## REQUIREMENT
From the entries below, copy exactly the lines from the one that contains "rw [PySem.Chars.isIn_iff_infix] at h3 ⊢" through the one that contains "c = true <;>", both included, and only those.

# # #

-- pv_equiv track=rewrite | github.com/MariuszKusio/roblox-studio-checker-bot | parser.py | amd_cpu_profile
-- ===== SOURCE A (Python) =====
-- def amd_cpu_profile(text: str):
--     """
--     Określa profil CPU + zintegrowanej grafiki dla AMD
--     """
--     t = text.lower()
--
--     # Ryzen (Vega iGPU)
--     if "ryzen" in t:
--         if "ryzen 3" in t:
--             return "igpu_limited"
--         return "igpu_ok"
--
--     # Starsze APU
--     if any(x in t for x in ["a4-", "a6-", "a8-", "a10-"]):
--         return "igpu_limited"
--
--     # FX – brak iGPU
--     if "fx-" in t:
--         return "unknown"
--
--     return "unknown"
-- ===== SOURCE B (Python) =====
-- RULES = [
--     ("ryzen 3", "igpu_limited"),
--     ("ryzen", "igpu_ok"),
--     ("a4-", "igpu_limited"),
--     ("a6-", "igpu_limited"),
--     ("a8-", "igpu_limited"),
--     ("a10-", "igpu_limited"),
-- ]
--
--
-- def amd_cpu_profile(text: str):
--     t = text.lower()
--     for sub, label in RULES:
--         if sub in t:
--             return label
--     return "unknown"
-- ===== Notes on version B (the rewrite author's own statement) =====
-- stated objective: simpler
-- what changed: Replaces the nested if/return chain with an ordered (substring, label) rule table scanned by a single loop; the FX branch, which returned the default anyway, is dropped.
import Mathlib
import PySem

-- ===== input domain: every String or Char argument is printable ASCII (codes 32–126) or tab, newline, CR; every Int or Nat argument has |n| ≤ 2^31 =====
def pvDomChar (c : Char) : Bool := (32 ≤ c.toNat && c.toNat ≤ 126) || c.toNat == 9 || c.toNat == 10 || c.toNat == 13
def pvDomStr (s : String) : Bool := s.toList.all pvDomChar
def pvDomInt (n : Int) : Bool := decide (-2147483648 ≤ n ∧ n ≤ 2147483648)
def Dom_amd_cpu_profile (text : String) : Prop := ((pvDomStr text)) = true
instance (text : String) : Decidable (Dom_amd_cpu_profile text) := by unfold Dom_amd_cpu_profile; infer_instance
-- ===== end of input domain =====

-- B replaces A's nested if/return chain by an ordered (substring, label) rule table scanned by one loop (objective: simpler).

-- ===== PORT A =====
def amd_cpu_profile (text : String) : String :=
  let t := PySem.Str.lower text
  if PySem.Str.isIn "ryzen" t then
    if PySem.Str.isIn "ryzen 3" t then "igpu_limited" else "igpu_ok"
  else if ["a4-", "a6-", "a8-", "a10-"].any (fun x => PySem.Str.isIn x t) then
    "igpu_limited"
  else if PySem.Str.isIn "fx-" t then
    "unknown"
  else
    "unknown"

-- ===== PORT B =====
def amdRules : List (String × String) :=
  [("ryzen 3", "igpu_limited"), ("ryzen", "igpu_ok"), ("a4-", "igpu_limited"),
   ("a6-", "igpu_limited"), ("a8-", "igpu_limited"), ("a10-", "igpu_limited")]

def amdFirstMatch (t : String) : List (String × String) → String
  | [] => "unknown"
  | (sub, label) :: rest => if PySem.Str.isIn sub t then label else amdFirstMatch t rest

def amd_cpu_profile_alt (text : String) : String :=
  amdFirstMatch (PySem.Str.lower text) amdRules

-- ===== PRECONDITION & SPEC =====
def Spec_amd_cpu_profile (text : String) (out : String) : Prop := out = amd_cpu_profile_alt text
instance (text : String) (out : String) : Decidable (Spec_amd_cpu_profile text out) := by unfold Spec_amd_cpu_profile; infer_instance

-- ===== CLAIM (what is proved, stated in full; the proofs are below) =====
def Claim_equal_amd_cpu_profile : Prop := ∀ (text : String), Dom_amd_cpu_profile text → Spec_amd_cpu_profile text (amd_cpu_profile text)

-- ===== LEMMAS AND PROOFS =====

-- ===== VERDICT (by name: the statement is the Claim_ definition above) =====
theorem amd_cpu_profile_spec : Claim_equal_amd_cpu_profile := by
  intro text _
  unfold Spec_amd_cpu_profile amd_cpu_profile amd_cpu_profile_alt amdRules
  simp only [amdFirstMatch, PySem.Str.isIn, PySem.Str.toList_lower, List.any_cons,
    List.any_nil, Bool.or_eq_true, Bool.or_false]
  generalize (PySem.Chars.lower text.toList) = c
  by_cases h3 : PySem.Chars.isIn "ryzen 3".toList c = true
  · have hr : PySem.Chars.isIn "ryzen".toList c = true := by
      rw [PySem.Chars.isIn_iff_infix] at h3 ⊢
      exact List.IsInfix.trans (by decide) h3
    simp only [h3, hr, if_true]
  · by_cases hr : PySem.Chars.isIn "ryzen".toList c = true <;>
      simp only [h3, hr, if_true, if_false, Bool.false_eq_true] <;> split_ifs <;> simp_all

# # #

## OUTPUT OF THE EXERCISE
      rw [PySem.Chars.isIn_iff_infix] at h3 ⊢
      exact List.IsInfix.trans (by decide) h3
    simp only [h3, hr, if_true]
  · by_cases hr : PySem.Chars.isIn "ryzen".toList c = true <;>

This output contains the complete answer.